I won a football at the New York Cloud Computing Expo in a session about encryption. Ask a meaty question and the speaker just might toss you a prize. My question was simple: If the only way to protect all the data is to encrypt all the data (except that which is already public), aren’t edge devices like tablets and smartphones going to suffer a potentially significant performance penalty since everything will need to be unencrypted before it can be used and then re-encrypted for transmission?
Well, yes, of course, said Ray Potter, CEO of SafeLogic, as he heaved a small toy inflatable red football emblazoned with the SafeLogic logo my way.

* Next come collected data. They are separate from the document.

-- pv_equiv track=rewrite | github.com/tatendakutadza/100daysofcode | day_4-hangman_game.py | display_user_progress
-- ===== SOURCE A (Python) =====
-- def display_user_progress(country_name, user_progress, guessed_letter):
--     updated_user_progress = []
--
--     for index_ in range(len(country_name)):
--         if country_name[index_].isalpha() and country_name[index_] == guessed_letter \
--                 and user_progress[index_] != "*":
--             user_progress[index_] = "*"
--             break
--
--     for index_ in range(len(country_name)):
--         if country_name[index_].isalpha() and user_progress[index_] == "_ ":
--             updated_user_progress.append("_ ")
--         elif country_name[index_].isalpha() and user_progress[index_] == "*":
--             updated_user_progress.append(country_name[index_])
--         else:
--             updated_user_progress.append(country_name[index_])
--     return [user_progress, updated_user_progress]
-- ===== SOURCE B (Python) =====
-- def display_user_progress(country_name, user_progress, guessed_letter):
--     # Single fused pass over zip(country_name, user_progress) with a `marked` flag:
--     # marks the first eligible cell and builds the display row in the same traversal.
--     # Like A, mutates user_progress in place (via slice assignment).
--     marked = False
--     new_prog = []
--     row = []
--     for c, p in zip(country_name, user_progress):
--         if not marked and c.isalpha() and c == guessed_letter and p != "*":
--             p = "*"
--             marked = True
--         new_prog.append(p)
--         row.append("_ " if c.isalpha() and p == "_ " else c)
--     row.extend(country_name[len(new_prog):])
--     new_prog.extend(user_progress[len(country_name):])
--     user_progress[:] = new_prog
--     return [user_progress, row]
-- ===== Notes on version B (the rewrite author's own statement) =====
-- stated objective: alternative
-- what changed: Replaces A's two index-based range(len) loops (a break-scan to mark, then a second full scan to build the display) with one fused pass over zip(country_name, user_progress) carrying a `marked` boolean, building the new progress list and the display row together without indexing, plus slice handling of the unequal-length tails.
import Mathlib
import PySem

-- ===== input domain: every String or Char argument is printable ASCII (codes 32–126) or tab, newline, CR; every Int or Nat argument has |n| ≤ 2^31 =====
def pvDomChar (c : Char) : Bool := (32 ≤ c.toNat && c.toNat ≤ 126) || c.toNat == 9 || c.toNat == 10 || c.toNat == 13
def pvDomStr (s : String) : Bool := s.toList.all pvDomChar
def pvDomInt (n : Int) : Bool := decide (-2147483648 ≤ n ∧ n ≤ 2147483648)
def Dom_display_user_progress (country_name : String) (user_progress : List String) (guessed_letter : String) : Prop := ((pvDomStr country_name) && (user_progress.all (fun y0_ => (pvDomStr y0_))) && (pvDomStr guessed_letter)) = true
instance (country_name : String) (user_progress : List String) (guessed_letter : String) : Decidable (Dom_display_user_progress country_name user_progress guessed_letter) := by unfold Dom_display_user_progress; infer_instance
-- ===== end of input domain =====

-- B replaces A's two index-based range loops (break-scan to mark, then a full second scan)
-- with one fused pass over zip(country_name, user_progress) carrying a `marked` flag; both
-- Pythons mutate user_progress in place the same way (the equivalence is about the return value).

-- ===== PORT A =====
-- first loop: walk indexed chars, on the first hit set user_progress[i] = "*" and break
def aMark (gl : String) (up : List String) : List Char → Nat → List String
  | [], _ => up
  | c :: rest, i =>
      if PySem.Chars.isalpha c && (String.ofList [c] == gl) && (up.getD i "" != "*")
      then up.set i "*"
      else aMark gl up rest (i + 1)

-- second loop: the three branches of A's if/elif/else, appended in order
def aRow (up2 : List String) : List Char → Nat → List String
  | [], _ => []
  | c :: rest, i =>
      (if PySem.Chars.isalpha c && (up2.getD i "" == "_ ") then "_ "
       else if PySem.Chars.isalpha c && (up2.getD i "" == "*") then String.ofList [c]
       else String.ofList [c]) :: aRow up2 rest (i + 1)

def display_user_progress (country_name : String) (user_progress : List String) (guessed_letter : String) : List (List String) :=
  let up2 := aMark guessed_letter user_progress country_name.toList 0
  [up2, aRow up2 country_name.toList 0]

-- ===== PORT B =====
-- the fused `for c, p in zip(...)` loop: returns (new_prog, row) built in one pass
def bGo (gl : String) : List (Char × String) → Bool → (List String × List String)
  | [], _ => ([], [])
  | (c, p) :: rest, marked =>
      let hit := !marked && PySem.Chars.isalpha c && (String.ofList [c] == gl) && (p != "*")
      let p' := if hit then "*" else p
      let r := bGo gl rest (marked || hit)
      (p' :: r.1, (if PySem.Chars.isalpha c && (p' == "_ ") then "_ " else String.ofList [c]) :: r.2)

def display_user_progress_alt (country_name : String) (user_progress : List String) (guessed_letter : String) : List (List String) :=
  let r := bGo guessed_letter (country_name.toList.zip user_progress) false
  let row := r.2 ++ (country_name.toList.drop r.1.length).map (fun c => String.ofList [c])
  let new_prog := r.1 ++ user_progress.drop country_name.toList.length
  [new_prog, row]

-- ===== PRECONDITION & SPEC =====
-- Pre_ excludes exactly the inputs where Python A raises IndexError: an alphabetic position
-- of country_name with no corresponding entry in user_progress.
def Pre_display_user_progress (country_name : String) (user_progress : List String) (_guessed_letter : String) : Prop :=
  ∀ i < country_name.toList.length, PySem.Chars.isalpha (country_name.toList.getD i ' ') = true → i < user_progress.length
instance (country_name : String) (user_progress : List String) (guessed_letter : String) : Decidable (Pre_display_user_progress country_name user_progress guessed_letter) := by unfold Pre_display_user_progress; infer_instance
def pvWitness_display_user_progress : String × List String × String := ("ab", ["_ ", "_ "], "a")

def Spec_display_user_progress (country_name : String) (user_progress : List String) (guessed_letter : String) (out : List (List String)) : Prop := out = display_user_progress_alt country_name user_progress guessed_letter
instance (country_name : String) (user_progress : List String) (guessed_letter : String) (out : List (List String)) : Decidable (Spec_display_user_progress country_name user_progress guessed_letter out) := by unfold Spec_display_user_progress; infer_instance

-- ===== CLAIM (what is proved, stated in full; the proofs are below) =====
def Claim_equal_display_user_progress : Prop := ∀ (country_name : String) (user_progress : List String) (guessed_letter : String), Dom_display_user_progress country_name user_progress guessed_letter → Pre_display_user_progress country_name user_progress guessed_letter → Spec_display_user_progress country_name user_progress guessed_letter (display_user_progress country_name user_progress guessed_letter)

-- ===== LEMMAS AND PROOFS =====

-- shift lemmas: indexed loops over (p :: ps) at i+1 are the same loops over ps at i
theorem aMark_shift (gl p : String) (ps : List String) (l : List Char) (i : Nat) :
    aMark gl (p :: ps) l (i + 1) = p :: aMark gl ps l i := by
  induction l generalizing i with
  | nil => simp [aMark]
  | cons c rest ih =>
      simp only [aMark, List.getD_cons_succ, List.set_cons_succ]
      split_ifs with h <;> simp_all

theorem aMark_nil_up (gl : String) (l : List Char) (i : Nat) :
    aMark gl [] l i = [] := by
  induction l generalizing i with
  | nil => simp [aMark]
  | cons c rest ih => simp only [aMark]; split_ifs <;> simp_all

theorem aRow_shift (p : String) (ps : List String) (l : List Char) (i : Nat) :
    aRow (p :: ps) l (i + 1) = aRow ps l i := by
  induction l generalizing i with
  | nil => simp [aRow]
  | cons c rest ih => simp only [aRow, List.getD_cons_succ]; rw [ih]

theorem aRow_nil_up (l : List Char) (i : Nat) :
    aRow [] l i = l.map (fun c => String.ofList [c]) := by
  induction l generalizing i with
  | nil => simp [aRow]
  | cons c rest ih =>
      simp only [aRow, List.map_cons, List.getD_nil]
      rw [ih]
      split_ifs <;> simp_all

-- A's three-branch cell collapses to B's two-branch cell
theorem cell_collapse (c : Char) (x : String) :
    (if PySem.Chars.isalpha c && (x == "_ ") then "_ "
     else if PySem.Chars.isalpha c && (x == "*") then String.ofList [c]
     else String.ofList [c])
    = (if PySem.Chars.isalpha c && (x == "_ ") then "_ " else String.ofList [c]) := by
  split_ifs <;> rfl

-- once marked, the fused pass copies progress cells and builds cells from the unchanged p
theorem bGo_true (gl : String) (z : List (Char × String)) :
    bGo gl z true =
      (z.map Prod.snd,
       z.map (fun q => if PySem.Chars.isalpha q.1 && (q.2 == "_ ") then "_ " else String.ofList [q.1])) := by
  induction z with
  | nil => rfl
  | cons q rest ih => obtain ⟨c, p⟩ := q; simp [bGo, ih]

theorem zip_snd_append_drop (cs : List Char) (ps : List String) :
    (cs.zip ps).map Prod.snd ++ ps.drop cs.length = ps := by
  induction cs generalizing ps with
  | nil => simp
  | cons c cs ih => cases ps with
      | nil => simp
      | cons p ps => simp [ih]

-- A's row over a fixed up equals the marked-state fused pass plus the literal tail
theorem aRow_eq_zip (gl : String) (l : List Char) (up : List String) :
    aRow up l 0 = (bGo gl (l.zip up) true).2
      ++ (l.drop (l.zip up).length).map (fun c => String.ofList [c]) := by
  induction l generalizing up with
  | nil => simp [aRow, bGo]
  | cons c cs ih =>
      cases up with
      | nil => simp [aRow_nil_up, bGo_true]
      | cons p ps =>
          rw [bGo_true]
          simp only [aRow, List.zip_cons_cons, List.map_cons, List.getD_cons_zero,
            List.length_cons, List.drop_succ_cons, List.cons_append]
          rw [cell_collapse, aRow_shift, ih ps, bGo_true]

-- the unmarked fused pass: new progress list agrees with A's break-scan
theorem bGo_fst (gl : String) (l : List Char) (up : List String) :
    (bGo gl (l.zip up) false).1 ++ up.drop l.length = aMark gl up l 0 := by
  induction l generalizing up with
  | nil => simp [aMark, bGo]
  | cons c cs ih =>
      cases up with
      | nil => simp [aMark_nil_up, bGo]
      | cons p ps =>
          simp only [List.zip_cons_cons, bGo, Bool.not_false, Bool.true_and, aMark,
            List.getD_cons_zero, List.set_cons_zero, List.length_cons, List.drop_succ_cons]
          by_cases h : (PySem.Chars.isalpha c && (String.ofList [c] == gl) && (p != "*")) = true
          · simp only [h, if_true, Bool.false_or, List.cons_append]
            rw [bGo_true]
            simp [zip_snd_append_drop]
          · simp only [h, Bool.false_eq_true, if_false, List.cons_append, Bool.or_false]
            rw [aMark_shift, ih ps]

-- the unmarked fused pass: display row agrees with A's second scan over the marked progress
theorem bGo_snd (gl : String) (l : List Char) (up : List String) :
    (bGo gl (l.zip up) false).2 ++ (l.drop (l.zip up).length).map (fun c => String.ofList [c])
      = aRow (aMark gl up l 0) l 0 := by
  induction l generalizing up with
  | nil => simp [aRow, bGo]
  | cons c cs ih =>
      cases up with
      | nil => simp [aMark_nil_up, aRow_nil_up, bGo]
      | cons p ps =>
          simp only [List.zip_cons_cons, bGo, Bool.not_false, Bool.true_and, aMark,
            List.getD_cons_zero, List.set_cons_zero, List.length_cons, List.drop_succ_cons]
          by_cases h : (PySem.Chars.isalpha c && (String.ofList [c] == gl) && (p != "*")) = true
          · simp only [h, if_true, Bool.false_or, List.cons_append]
            simp only [aRow, List.getD_cons_zero, aRow_shift]
            rw [cell_collapse, aRow_eq_zip gl cs ps]
          · simp only [h, Bool.false_eq_true, if_false, List.cons_append, Bool.or_false]
            rw [aMark_shift]
            simp only [aRow, List.getD_cons_zero, aRow_shift]
            rw [cell_collapse, ih ps]

theorem bGo_length (gl : String) (z : List (Char × String)) (m : Bool) :
    (bGo gl z m).1.length = z.length := by
  induction z generalizing m with
  | nil => rfl
  | cons q rest ih => obtain ⟨c, p⟩ := q; simp [bGo, ih]

-- ===== VERDICT (by name: the statement is the Claim_ definition above) =====
theorem display_user_progress_spec : Claim_equal_display_user_progress := by
  intro cn up gl _ _
  unfold Spec_display_user_progress
  simp only [display_user_progress, display_user_progress_alt]
  rw [bGo_length, List.length_zip]
  have h2 := bGo_snd gl cn.toList up
  rw [List.length_zip] at h2
  rw [bGo_fst, ← h2]
-- pv_equiv track=rewrite | github.com/nyucel/blm2010 | final/180401076.py | totalxi
-- ===== SOURCE A (Python) =====
-- def totalxi(n):
--
--     total_x_kare = [] #total_x_kare adında bir dizi olusturduk.
--
--     for j in range(1, 13, 1):
--
--         kare_x = 0     #kare_x in ilk değerini 0 a eşitledik.
--
--         for p in range(n):
--
--             kare_x += (p + 1) ** j  #dizideki eleman sayısı kadar, x lerin karelerini hesaplattık
--
--         total_x_kare.append(kare_x)
--
--     total_x_kare.insert(0, n)   #hesaplattığımız değerleri diziye ekledik
--
--     return total_x_kare
-- ===== SOURCE B (Python) =====
-- def totalxi(n):
--     # Faulhaber closed forms: each power sum sum_{p=1}^{n} p^j for j=1..12 in O(1),
--     # with m = max(n, 0) since range(n) is empty for n <= 0.
--     m = max(n, 0)
--     return [
--         n,
--         (m**2 + m) // 2,
--         (2*m**3 + 3*m**2 + m) // 6,
--         (m**4 + 2*m**3 + m**2) // 4,
--         (6*m**5 + 15*m**4 + 10*m**3 - m) // 30,
--         (2*m**6 + 6*m**5 + 5*m**4 - m**2) // 12,
--         (6*m**7 + 21*m**6 + 21*m**5 - 7*m**3 + m) // 42,
--         (3*m**8 + 12*m**7 + 14*m**6 - 7*m**4 + 2*m**2) // 24,
--         (10*m**9 + 45*m**8 + 60*m**7 - 42*m**5 + 20*m**3 - 3*m) // 90,
--         (2*m**10 + 10*m**9 + 15*m**8 - 14*m**6 + 10*m**4 - 3*m**2) // 20,
--         (6*m**11 + 33*m**10 + 55*m**9 - 66*m**7 + 66*m**5 - 33*m**3 + 5*m) // 66,
--         (2*m**12 + 12*m**11 + 22*m**10 - 33*m**8 + 44*m**6 - 33*m**4 + 10*m**2) // 24,
--         (210*m**13 + 1365*m**12 + 2730*m**11 - 5005*m**9 + 8580*m**7 - 9009*m**5 + 4550*m**3 - 691*m) // 2730,
--     ]
-- ===== Notes on version B (the rewrite author's own statement) =====
-- stated objective: faster
-- what changed: Replaces A's O(n) summation loop per power with the exact Faulhaber closed-form polynomial for each power sum j=1..12, evaluated at max(n,0).
import Mathlib
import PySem

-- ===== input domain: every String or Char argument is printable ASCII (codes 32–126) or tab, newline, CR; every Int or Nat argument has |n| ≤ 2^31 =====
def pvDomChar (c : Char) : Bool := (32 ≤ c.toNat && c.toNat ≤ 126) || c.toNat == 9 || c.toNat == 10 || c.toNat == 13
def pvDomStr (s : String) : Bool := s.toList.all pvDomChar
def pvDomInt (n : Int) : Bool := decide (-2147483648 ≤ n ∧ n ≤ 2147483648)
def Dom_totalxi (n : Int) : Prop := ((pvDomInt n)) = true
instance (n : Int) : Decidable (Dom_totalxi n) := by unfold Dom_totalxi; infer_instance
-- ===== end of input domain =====

-- B replaces A's O(n) inner summation loops by the exact Faulhaber closed-form
-- polynomial for each power sum (O(1) per entry).

-- ===== PORT A =====
-- (p+1)**j with j drawn from range(1,13): j is a positive Int, ported as ^ j.toNat
def totalxi (n : Int) : List Int :=
  let total_x_kare : List Int :=
    (PySem.List.pyRange 1 13 1).foldl
      (fun acc j =>
        let kare_x := (PySem.List.pyRange 0 n 1).foldl
          (fun k p => k + (p + 1) ^ j.toNat) 0
        acc ++ [kare_x]) []
  PySem.List.insert total_x_kare 0 n

-- ===== PORT B =====
def totalxi_alt (n : Int) : List Int :=
  let m := max n 0
  [ n,
    PySem.Int.floordiv (m^2 + m) 2,
    PySem.Int.floordiv (2*m^3 + 3*m^2 + m) 6,
    PySem.Int.floordiv (m^4 + 2*m^3 + m^2) 4,
    PySem.Int.floordiv (6*m^5 + 15*m^4 + 10*m^3 - m) 30,
    PySem.Int.floordiv (2*m^6 + 6*m^5 + 5*m^4 - m^2) 12,
    PySem.Int.floordiv (6*m^7 + 21*m^6 + 21*m^5 - 7*m^3 + m) 42,
    PySem.Int.floordiv (3*m^8 + 12*m^7 + 14*m^6 - 7*m^4 + 2*m^2) 24,
    PySem.Int.floordiv (10*m^9 + 45*m^8 + 60*m^7 - 42*m^5 + 20*m^3 - 3*m) 90,
    PySem.Int.floordiv (2*m^10 + 10*m^9 + 15*m^8 - 14*m^6 + 10*m^4 - 3*m^2) 20,
    PySem.Int.floordiv (6*m^11 + 33*m^10 + 55*m^9 - 66*m^7 + 66*m^5 - 33*m^3 + 5*m) 66,
    PySem.Int.floordiv (2*m^12 + 12*m^11 + 22*m^10 - 33*m^8 + 44*m^6 - 33*m^4 + 10*m^2) 24,
    PySem.Int.floordiv (210*m^13 + 1365*m^12 + 2730*m^11 - 5005*m^9 + 8580*m^7 - 9009*m^5 + 4550*m^3 - 691*m) 2730 ]

-- ===== PRECONDITION & SPEC =====
def Spec_totalxi (n : Int) (out : List Int) : Prop := out = totalxi_alt n
instance (n : Int) (out : List Int) : Decidable (Spec_totalxi n out) := by unfold Spec_totalxi; infer_instance

-- ===== CLAIM (what is proved, stated in full; the proofs are below) =====
def Claim_equal_totalxi : Prop := ∀ (n : Int), Dom_totalxi n → Spec_totalxi n (totalxi n)

-- ===== LEMMAS AND PROOFS =====

-- A's inner loop: sum of (p+1)^j over range(n)
def powSum (j : Nat) (n : Int) : Int :=
  (PySem.List.pyRange 0 n 1).foldl (fun k p => k + (p + 1) ^ j) 0

-- recursive power sum over Nat
def T (j : Nat) : Nat → Int
  | 0 => 0
  | Nat.succ m => T j m + ((m : Int) + 1) ^ j

theorem powSum_nonpos (j : Nat) (n : Int) (h : n ≤ 0) : powSum j n = 0 := by
  simp [powSum, PySem.List.pyRange_one_eq_nil h]

theorem foldl_add_pow (j : Nat) (l : List Int) (a : Int) :
    l.foldl (fun k p => k + (p + 1) ^ j) a = a + l.foldl (fun k p => k + (p + 1) ^ j) 0 := by
  induction l generalizing a with
  | nil => simp
  | cons x xs ih => simp only [List.foldl_cons]; rw [ih, ih ((0:Int) + _)]; ring

theorem powSum_natCast (j m : Nat) : powSum j (m : Int) = T j m := by
  induction m with
  | zero => simp [powSum, PySem.List.pyRange_one_eq_nil (by norm_num : (0:Int) ≤ 0), T]
  | succ m ih =>
    have h : PySem.List.pyRange 0 ((m : Int) + 1) 1
        = PySem.List.pyRange 0 (m : Int) 1 ++ [(m : Int)] :=
      PySem.List.pyRange_one_succ_right (by positivity)
    simp only [powSum, Nat.cast_succ, h, List.foldl_append, List.foldl_cons, List.foldl_nil] at *
    rw [foldl_add_pow]
    simp only [T]
    rw [← ih]
    ring

-- generic Faulhaber helper: a polynomial with the right difference equation equals d * T j
theorem poly_eq_T (f : Int → Int) (d : Int) (j : Nat)
    (h0 : f 0 = 0) (hs : ∀ x : Int, f (x + 1) = f x + d * (x + 1) ^ j) :
    ∀ m : Nat, f (m : Int) = d * T j m := by
  intro m
  induction m with
  | zero => simpa [T] using h0
  | succ m ih =>
    have := hs (m : Int)
    rw [Nat.cast_succ, this, ih, T]
    ring

theorem floordiv_mul (d s : Int) (hd : 0 < d) : PySem.Int.floordiv (d * s) d = s := by
  rw [PySem.Int.floordiv_eq_ediv_of_pos hd]
  exact Int.mul_ediv_cancel_left s (by omega)

theorem entry (j : Nat) (d : Int) (hd : 0 < d) (f : Int → Int)
    (h0 : f 0 = 0) (hs : ∀ x : Int, f (x + 1) = f x + d * (x + 1) ^ j) (m : Nat) :
    PySem.Int.floordiv (f (m : Int)) d = T j m := by
  rw [poly_eq_T f d j h0 hs m, floordiv_mul d _ hd]

-- evaluate A on the closed outer range
theorem totalxi_eval (n : Int) :
    totalxi n = [n, powSum 1 n, powSum 2 n, powSum 3 n, powSum 4 n, powSum 5 n,
      powSum 6 n, powSum 7 n, powSum 8 n, powSum 9 n, powSum 10 n, powSum 11 n, powSum 12 n] := by
  rfl

theorem totalxi_eq_alt (n : Int) : totalxi n = totalxi_alt n := by
  rw [totalxi_eval]
  by_cases hn : n ≤ 0
  · have hm : max n 0 = 0 := by omega
    simp [totalxi_alt, hm, powSum_nonpos _ _ hn, PySem.Int.floordiv]
  · obtain ⟨m, rfl⟩ : ∃ m : Nat, n = (m : Int) := ⟨n.toNat, by omega⟩
    have hm : max (m : Int) 0 = (m : Int) := by omega
    simp only [totalxi_alt, hm, powSum_natCast]
    have h1 := entry 1 2 (by norm_num) (fun x => x^2 + x) (by norm_num) (fun x => by ring) m
    simp only at h1
    have h2 := entry 2 6 (by norm_num) (fun x => 2*x^3 + 3*x^2 + x) (by norm_num) (fun x => by ring) m
    simp only at h2
    have h3 := entry 3 4 (by norm_num) (fun x => x^4 + 2*x^3 + x^2) (by norm_num) (fun x => by ring) m
    simp only at h3
    have h4 := entry 4 30 (by norm_num) (fun x => 6*x^5 + 15*x^4 + 10*x^3 - x) (by norm_num) (fun x => by ring) m
    simp only at h4
    have h5 := entry 5 12 (by norm_num) (fun x => 2*x^6 + 6*x^5 + 5*x^4 - x^2) (by norm_num) (fun x => by ring) m
    simp only at h5
    have h6 := entry 6 42 (by norm_num) (fun x => 6*x^7 + 21*x^6 + 21*x^5 - 7*x^3 + x) (by norm_num) (fun x => by ring) m
    simp only at h6
    have h7 := entry 7 24 (by norm_num) (fun x => 3*x^8 + 12*x^7 + 14*x^6 - 7*x^4 + 2*x^2) (by norm_num) (fun x => by ring) m
    simp only at h7
    have h8 := entry 8 90 (by norm_num) (fun x => 10*x^9 + 45*x^8 + 60*x^7 - 42*x^5 + 20*x^3 - 3*x) (by norm_num) (fun x => by ring) m
    simp only at h8
    have h9 := entry 9 20 (by norm_num) (fun x => 2*x^10 + 10*x^9 + 15*x^8 - 14*x^6 + 10*x^4 - 3*x^2) (by norm_num) (fun x => by ring) m
    simp only at h9
    have h10 := entry 10 66 (by norm_num) (fun x => 6*x^11 + 33*x^10 + 55*x^9 - 66*x^7 + 66*x^5 - 33*x^3 + 5*x) (by norm_num) (fun x => by ring) m
    simp only at h10
    have h11 := entry 11 24 (by norm_num) (fun x => 2*x^12 + 12*x^11 + 22*x^10 - 33*x^8 + 44*x^6 - 33*x^4 + 10*x^2) (by norm_num) (fun x => by ring) m
    simp only at h11
    have h12 := entry 12 2730 (by norm_num) (fun x => 210*x^13 + 1365*x^12 + 2730*x^11 - 5005*x^9 + 8580*x^7 - 9009*x^5 + 4550*x^3 - 691*x) (by norm_num) (fun x => by ring) m
    simp only at h12
    rw [h1, h2, h3, h4, h5, h6, h7, h8, h9, h10, h11, h12]

-- ===== VERDICT (by name: the statement is the Claim_ definition above) =====
theorem totalxi_spec : Claim_equal_totalxi := by
  intro n _
  unfold Spec_totalxi
  exact totalxi_eq_alt n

Encrypt. Just get over it. Just do it. Don’t encrypt and you’ve got a good chance of becoming front page news. Right, U.S. Government? Right, Sony? And while you’ve got encryption on your mind, understand its three pillars: confidentiality, integrity, and availability.
Confidentiality, the idea that information should not be disclosed to people who shouldn’t have it. This is the idea of encrypting data and making it unreadable to attackers. Integrity, as Potter puts it is “making sure that data isn’t mucked with in transit.” A use case might be financial transfers where you need to make sure that account numbers and amounts are not compromised.
Third is availability, which might not initially appear to be related to security. But, it is. “We see a lot of distributed denial-of-service attacks that take down a server or an entire site,” Potter says. Think about Amazon going down. That’s a major loss of both revenue and goodwill. Yes, availability is security.
Regarding encryption, Potter says it fits everywhere, even on your spiffy new smartwatch. What each business needs to undertake is a risk-management plan, figuring out where data lies in the system, classifying data in terms of its sensitivity or the assets it protects, and then assigning weighted metrics. What’s typically revealed is that encryption, which was once done at the device level, now needs to be everywhere. What it boils down to is that data needs to be encrypted both in transit and at rest. Otherwise, you could be the next Sony Pictures or Anthem Health Insurance.
When it comes to encryption standards, there’s really only one that matters, and that is FIPS 140-2. The Federal Information Processing Standard (FIPS) Publication 140-2 is a cryptographic standard maintained by the Computer Security Division of the U.S. National Institute for Standards and Technology. It encompasses four distinct security levels, but for most commercial (read that as non-governmental) applications, level one is usually sufficient.
Even though FIPS 140-2 is the standard you need to implement when building your applications, usually followed by compliance verification and certification testing for certain environments (governmental and healthcare, for example), there is one gaping hole. The current version, enacted on Nov. 15, 2001, predates mobility — the existence of tablets by a decade and the mainstream advent of mobile phones by many years.
If you’re a business that’s signing up for anything-as-a-service, part of your due diligence is a demand to see the provider’s FIPS compliance certificate. And you also need to know on what exact platforms compliance has been tested — and which platforms haven’t been tested.